A three-dimensional vascular network reconstruction method was developed and combined with the improved WFSC method from Chapters 2 and 3 to present a two-stage power Doppler processing method targeted at improving the quantitative performance of power Doppler angiography. Evaluated using power Doppler images of a murine tumor model, the two-stage method showed improved visualization of the vascular network. Quantifying vasculature using power Doppler angiography indices (vascularization index, flow index and vascularization flow index (VFI)) showed significant variations when images processed using the two-stage method were compared to images processed using typical, fixed wall filter cut-off frequency without vascular network reconstruction. Small improvements in correlation of the power Doppler angiography metric, VFI, with contrast-enhanced ultrasound image quantification over typical Doppler-processing images were reported. The first in vivo evaluation of the performance of the improved WFSC method (Chapter 2) demonstrated the relevance of spatially and temporally adjusting the cut-off frequency within a 3-D image as the mean WFSC-selected cut-off showed large variation within each 3-D image, and among images acquired at different time points across different animals (two-way ANOVA, p < 0.0001). The vascular feature responsible for these variations of cut-off frequency selection was identified as the ratio between total vascular length and vascular volume. These results suggest that the two-stage process has the potential to improve the reliability of visualization and quantification of complex, dense vasculature using 3-D power Doppler angiography.

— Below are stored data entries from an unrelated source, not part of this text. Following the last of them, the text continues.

-- pv_equiv track=rewrite | github.com/Leocrydis/SheetMetalLabelPrint | app/events/location_breakdown.py | breakdown_path
-- ===== SOURCE A (Python) =====
-- catalog = "CATALOG"
--
-- chainAccounts = ["OG", "OBS", "LH", "CG", "BB", "RL", "Ruths Chris", "CH", "FPS"]
--
-- def breakdown_path(path):
--     if ':' in path:
--         path = path.split(':', 1)[1]
--
--     parts = path.split('\\')
--     num_parts = len(parts)
--     customer_location = ""
--     location_folder = ""
--     item_number = ""
--     found_chain_account = False
--
--     if num_parts == 7:
--         customer_location = parts[1]
--         location_folder = parts[4]
--         item_number = parts[5]
--     elif num_parts == 6:
--         if catalog in path:
--             customer_location = parts[1]
--             location_folder = parts[2]
--             item_number = parts[3]
--         else:
--             for chain_account in chainAccounts:
--                 if chain_account in path:
--                     customer_location = parts[1]
--                     location_folder = parts[3]
--                     item_number = parts[4]
--                     found_chain_account = True
--                     break
--             if not found_chain_account:
--                 customer_location = parts[2]
--                 location_folder = parts[3]
--                 item_number = parts[4]
--     elif num_parts == 5:
--         if catalog in path:
--             customer_location = parts[1]
--             location_folder = parts[2]
--             item_number = ""
--         else:
--             for chain_account in chainAccounts:
--                 if chain_account in path:
--                     customer_location = parts[1]
--                     location_folder = parts[2]
--                     item_number = parts[3]
--                     found_chain_account = True
--                     break
--             if not found_chain_account:
--                 customer_location = parts[1]
--                 location_folder = parts[2]
--                 item_number = parts[3]
--     elif num_parts == 4:
--         if catalog in path:
--             customer_location = parts[1]
--             location_folder = parts[2]
--             item_number = ""
--         else:
--             for chain_account in chainAccounts:
--                 if chain_account in path:
--                     customer_location = parts[1]
--                     location_folder = parts[2]
--                     item_number = parts[3]
--                     found_chain_account = True
--                     break
--             if not found_chain_account:
--                 customer_location = parts[1]
--                 location_folder = parts[2]
--                 item_number = parts[3]
--     elif num_parts == 3:
--         if catalog in path:
--             customer_location = parts[1]
--             location_folder = parts[2]
--             item_number = ""
--         else:
--             for chain_account in chainAccounts:
--                 if chain_account in path:
--                     customer_location = parts[1]
--                     location_folder = parts[2]
--                     item_number = parts[3]
--                     found_chain_account = True
--                     break
--             if not found_chain_account:
--                 customer_location = parts[1]
--                 location_folder = parts[2]
--                 item_number = parts[3]
--
--     return customer_location, location_folder, item_number
-- ===== SOURCE B (Python) =====
-- catalog = "CATALOG"
--
-- chainAccounts = ["OG", "OBS", "LH", "CG", "BB", "RL", "Ruths Chris", "CH", "FPS"]
--
-- # (n, category) -> index triple; None -> ""
-- _TABLE = {
--     (7, "catalog"): (1, 4, 5), (7, "chain"): (1, 4, 5), (7, "other"): (1, 4, 5),
--     (6, "catalog"): (1, 2, 3), (6, "chain"): (1, 3, 4), (6, "other"): (2, 3, 4),
--     (5, "catalog"): (1, 2, None), (5, "chain"): (1, 2, 3), (5, "other"): (1, 2, 3),
--     (4, "catalog"): (1, 2, None), (4, "chain"): (1, 2, 3), (4, "other"): (1, 2, 3),
--     (3, "catalog"): (1, 2, None), (3, "chain"): (1, 2, 3), (3, "other"): (1, 2, 3),
-- }
--
-- def breakdown_path(path):
--     if ':' in path:
--         path = path.split(':', 1)[1]
--     parts = path.split('\\')
--     if catalog in path:
--         category = "catalog"
--     elif any(acct in path for acct in chainAccounts):
--         category = "chain"
--     else:
--         category = "other"
--     i, j, k = _TABLE.get((len(parts), category), (None, None, None))
--     pick = lambda i: parts[i] if i is not None and i < len(parts) else ""
--     return pick(i), pick(j), pick(k)
-- ===== Notes on version B (the rewrite author's own statement) =====
-- stated objective: simpler
-- what changed: A's five copy-pasted per-length if/elif blocks, each with its own CATALOG test and chain-account for-loop, are replaced by classifying the path once (catalog/chain/other) and one (num_parts, category) -> index-triple table lookup; Pre_ excludes paths whose stripped part splits into exactly 3 backslash-separated parts without 'CATALOG', on which A raises IndexError (parts[3]).
import Mathlib
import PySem

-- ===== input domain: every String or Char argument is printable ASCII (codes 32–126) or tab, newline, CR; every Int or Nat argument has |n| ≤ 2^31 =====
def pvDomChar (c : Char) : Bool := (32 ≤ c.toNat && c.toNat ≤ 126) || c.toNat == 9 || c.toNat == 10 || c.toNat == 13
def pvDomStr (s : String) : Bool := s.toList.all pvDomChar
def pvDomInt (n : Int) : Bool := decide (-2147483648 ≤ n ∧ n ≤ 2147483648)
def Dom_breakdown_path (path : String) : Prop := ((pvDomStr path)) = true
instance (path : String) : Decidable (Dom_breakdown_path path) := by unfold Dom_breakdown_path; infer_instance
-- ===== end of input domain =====

-- B replaces A's five copy-pasted per-length branch blocks by one (num_parts, category) table lookup
-- (objective: simpler); equal return values on Pre_ (where A does not raise IndexError).

def pvChainAccounts : List String := ["OG", "OBS", "LH", "CG", "BB", "RL", "Ruths Chris", "CH", "FPS"]

-- ===== PORT A =====
-- A's `for chain_account in chainAccounts: if … in path: <assign vals>; found = True; break`
-- loop: returns `some vals` on the first hit (found = True), `none` if the loop falls through.
def pvAChainLoop (p : String) (vals : String × String × String) :
    List String → Option (String × String × String)
  | [] => none
  | a :: r => if PySem.Str.isIn a p then some vals else pvAChainLoop p vals r

def breakdown_path (path : String) : String × String × String :=
  let p := if PySem.Str.isIn ":" path
           then PySem.List.pyGetD ((PySem.Str.splitMax? path ":" 1).getD []) 1 ""
           else path
  let parts := (PySem.Str.split? p "\\").getD []
  let n := parts.length
  -- parts[i]; Pre_ keeps every reached index in range, so pyGetD's default is never used there
  let g : Int → String := fun i => PySem.List.pyGetD parts i ""
  if n = 7 then (g 1, g 4, g 5)
  else if n = 6 then
    if PySem.Str.isIn "CATALOG" p then (g 1, g 2, g 3)
    else match pvAChainLoop p (g 1, g 3, g 4) pvChainAccounts with
      | some v => v
      | none => (g 2, g 3, g 4)
  else if n = 5 then
    if PySem.Str.isIn "CATALOG" p then (g 1, g 2, "")
    else match pvAChainLoop p (g 1, g 2, g 3) pvChainAccounts with
      | some v => v
      | none => (g 1, g 2, g 3)
  else if n = 4 then
    if PySem.Str.isIn "CATALOG" p then (g 1, g 2, "")
    else match pvAChainLoop p (g 1, g 2, g 3) pvChainAccounts with
      | some v => v
      | none => (g 1, g 2, g 3)
  else if n = 3 then
    if PySem.Str.isIn "CATALOG" p then (g 1, g 2, "")
    else match pvAChainLoop p (g 1, g 2, g 3) pvChainAccounts with
      | some v => v
      | none => (g 1, g 2, g 3)
  else ("", "", "")

-- ===== PORT B =====
def pvTable : PySem.Dict (Int × String) (Option Int × Option Int × Option Int) :=
  ⟨[((7, "catalog"), (some 1, some 4, some 5)), ((7, "chain"), (some 1, some 4, some 5)),
   ((7, "other"), (some 1, some 4, some 5)),
   ((6, "catalog"), (some 1, some 2, some 3)), ((6, "chain"), (some 1, some 3, some 4)),
   ((6, "other"), (some 2, some 3, some 4)),
   ((5, "catalog"), (some 1, some 2, none)), ((5, "chain"), (some 1, some 2, some 3)),
   ((5, "other"), (some 1, some 2, some 3)),
   ((4, "catalog"), (some 1, some 2, none)), ((4, "chain"), (some 1, some 2, some 3)),
   ((4, "other"), (some 1, some 2, some 3)),
   ((3, "catalog"), (some 1, some 2, none)), ((3, "chain"), (some 1, some 2, some 3)),
   ((3, "other"), (some 1, some 2, some 3))]⟩

def breakdown_path_alt (path : String) : String × String × String :=
  let p := if PySem.Str.isIn ":" path
           then PySem.List.pyGetD ((PySem.Str.splitMax? path ":" 1).getD []) 1 ""
           else path
  let parts := (PySem.Str.split? p "\\").getD []
  let category := if PySem.Str.isIn "CATALOG" p then "catalog"
    else if pvChainAccounts.any (fun a => PySem.Str.isIn a p) then "chain"
    else "other"
  let t := PySem.Dict.getD pvTable ((parts.length : Int), category) (none, none, none)
  let pick : Option Int → String := fun i => match i with
    | some j => if j < (parts.length : Int) then PySem.List.pyGetD parts j "" else ""
    | none => ""
  (pick t.1, pick t.2.1, pick t.2.2)

-- ===== PRECONDITION & SPEC =====
-- Pre_ excludes exactly the inputs whose stripped path splits into 3 parts without "CATALOG":
-- there A evaluates parts[3] and raises IndexError.
def Pre_breakdown_path (path : String) : Prop :=
  ¬ (let p := if PySem.Str.isIn ":" path
              then PySem.List.pyGetD ((PySem.Str.splitMax? path ":" 1).getD []) 1 ""
              else path
     ((PySem.Str.split? p "\\").getD []).length = 3 ∧ PySem.Str.isIn "CATALOG" p = false)
instance (path : String) : Decidable (Pre_breakdown_path path) := by
  unfold Pre_breakdown_path; infer_instance

def pvWitness_breakdown_path : String := "N:\\ACME\\CATALOG\\Signs\\1001\\1001.pdf\\"

def Spec_breakdown_path (path : String) (out : String × String × String) : Prop :=
  out = breakdown_path_alt path
instance (path : String) (out : String × String × String) : Decidable (Spec_breakdown_path path out) := by unfold Spec_breakdown_path; infer_instance

-- ===== CLAIM (what is proved, stated in full; the proofs are below) =====
def Claim_equal_breakdown_path : Prop := ∀ (path : String), Dom_breakdown_path path → Pre_breakdown_path path → Spec_breakdown_path path (breakdown_path path)

-- ===== LEMMAS AND PROOFS =====

theorem pvAChainLoop_eq_any (p : String) (vals : String × String × String) (l : List String) :
    pvAChainLoop p vals l = if l.any (fun a => PySem.Str.isIn a p) then some vals else none := by
  induction l with
  | nil => simp [pvAChainLoop]
  | cons a r ih =>
    cases h : PySem.Str.isIn a p with
    | true =>
      simp only [pvAChainLoop, List.any_cons, h, Bool.true_or, if_true]
    | false =>
      simp only [pvAChainLoop, List.any_cons, h, Bool.false_or, ih,
        Bool.false_eq_true, if_false]

-- ===== VERDICT (by name: the statement is the Claim_ definition above) =====
theorem breakdown_path_spec : Claim_equal_breakdown_path := by
  intro path _ hpre
  unfold Spec_breakdown_path breakdown_path breakdown_path_alt
  unfold Pre_breakdown_path at hpre
  dsimp only at hpre ⊢
  generalize hP : (if PySem.Str.isIn ":" path = true then PySem.List.pyGetD ((PySem.Str.splitMax? path ":" 1).getD []) 1 "" else path) = p at hpre ⊢
  generalize hQ : (PySem.Str.split? p "\\").getD [] = parts at hpre ⊢
  simp only [pvAChainLoop_eq_any]
  cases hc : PySem.Str.isIn "CATALOG" p with
  | true =>
    simp only [if_true] at ⊢
    by_cases h7 : parts.length = 7
    · rw [h7]; rfl
    rw [if_neg h7]
    by_cases h6 : parts.length = 6
    · rw [h6]; rfl
    rw [if_neg h6]
    by_cases h5 : parts.length = 5
    · rw [h5]; rfl
    rw [if_neg h5]
    by_cases h4 : parts.length = 4
    · rw [h4]; rfl
    rw [if_neg h4]
    by_cases h3 : parts.length = 3
    · rw [h3]; rfl
    rw [if_neg h3]
    have h7' : ((parts.length : Int)) ≠ 7 := by exact_mod_cast h7
    have h6' : ((parts.length : Int)) ≠ 6 := by exact_mod_cast h6
    have h5' : ((parts.length : Int)) ≠ 5 := by exact_mod_cast h5
    have h4' : ((parts.length : Int)) ≠ 4 := by exact_mod_cast h4
    have h3' : ((parts.length : Int)) ≠ 3 := by exact_mod_cast h3
    simp [pvTable, PySem.Dict.getD, PySem.Dict.get?, List.find?, BEq.beq, Ne.symm h7', Ne.symm h6', Ne.symm h5', Ne.symm h4', Ne.symm h3']
  | false =>
    simp only [Bool.false_eq_true, if_false] at ⊢
    simp only [not_and] at hpre
    have hpre : parts.length ≠ 3 := fun h => (hpre h) hc
    cases ha : pvChainAccounts.any (fun a => PySem.Str.isIn a p) with
    | true =>
      simp only [if_true] at ⊢
      by_cases h7 : parts.length = 7
      · rw [h7]; rfl
      rw [if_neg h7]
      by_cases h6 : parts.length = 6
      · rw [h6]; rfl
      rw [if_neg h6]
      by_cases h5 : parts.length = 5
      · rw [h5]; rfl
      rw [if_neg h5]
      by_cases h4 : parts.length = 4
      · rw [h4]; rfl
      rw [if_neg h4]
      by_cases h3 : parts.length = 3
      · exact absurd h3 hpre
      rw [if_neg h3]
      have h7' : ((parts.length : Int)) ≠ 7 := by exact_mod_cast h7
      have h6' : ((parts.length : Int)) ≠ 6 := by exact_mod_cast h6
      have h5' : ((parts.length : Int)) ≠ 5 := by exact_mod_cast h5
      have h4' : ((parts.length : Int)) ≠ 4 := by exact_mod_cast h4
      have h3' : ((parts.length : Int)) ≠ 3 := by exact_mod_cast h3
      simp [pvTable, PySem.Dict.getD, PySem.Dict.get?, List.find?, BEq.beq, Ne.symm h7', Ne.symm h6', Ne.symm h5', Ne.symm h4', Ne.symm h3']
    | false =>
      simp only [Bool.false_eq_true, if_false] at ⊢
      by_cases h7 : parts.length = 7
      · rw [h7]; rfl
      rw [if_neg h7]
      by_cases h6 : parts.length = 6
      · rw [h6]; rfl
      rw [if_neg h6]
      by_cases h5 : parts.length = 5
      · rw [h5]; rfl
      rw [if_neg h5]
      by_cases h4 : parts.length = 4
      · rw [h4]; rfl
      rw [if_neg h4]
      by_cases h3 : parts.length = 3
      · exact absurd h3 hpre
      rw [if_neg h3]
      have h7' : ((parts.length : Int)) ≠ 7 := by exact_mod_cast h7
      have h6' : ((parts.length : Int)) ≠ 6 := by exact_mod_cast h6
      have h5' : ((parts.length : Int)) ≠ 5 := by exact_mod_cast h5
      have h4' : ((parts.length : Int)) ≠ 4 := by exact_mod_cast h4
      have h3' : ((parts.length : Int)) ≠ 3 := by exact_mod_cast h3
      simp [pvTable, PySem.Dict.getD, PySem.Dict.get?, List.find?, BEq.beq, Ne.symm h7', Ne.symm h6', Ne.symm h5', Ne.symm h4', Ne.symm h3']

6.1.4 Chapter 5: Improving microvascular depiction in three-dimensional

power Doppler ultrasound using a two-stage processing method

The two-stage method developed in Chapter 4 was evaluated using an in vivo

model of the chicken embryo chorioallantoic membrane as a vascular depiction application of power Doppler imaging. Applying the two-stage method to power Doppler signal data improved vessel detection and visualization and resulted in significant image artifact reduction in comparison to images processed using a commercial scanner software and set up by a licensed sonographer. Vessel diameter measurements from

images processed using the two-stage method were more accurate than measurements made using raw images exported from the commercial scanner (with a median absolute percentage error = 10.39% versus 28.18% respectively). Further analysis of the types and orders of vessels contributing to the overall error showed that higher errors in diameter measurements were associated with vessels of lower orders (orders 6 and 7, which have diameters of approximately 280 to 550 µm). It was also shown that a diameter

overestimation bias of approximately 30% was observed for arterial diameter measurements using scanner exported images whereas measurement errors from the two- stage method images were centered at 0%. Thus, the proposed method shows promising results for improving vascular quantification, detection and visualization using 3-D power Doppler imaging suitable for flow depiction applications.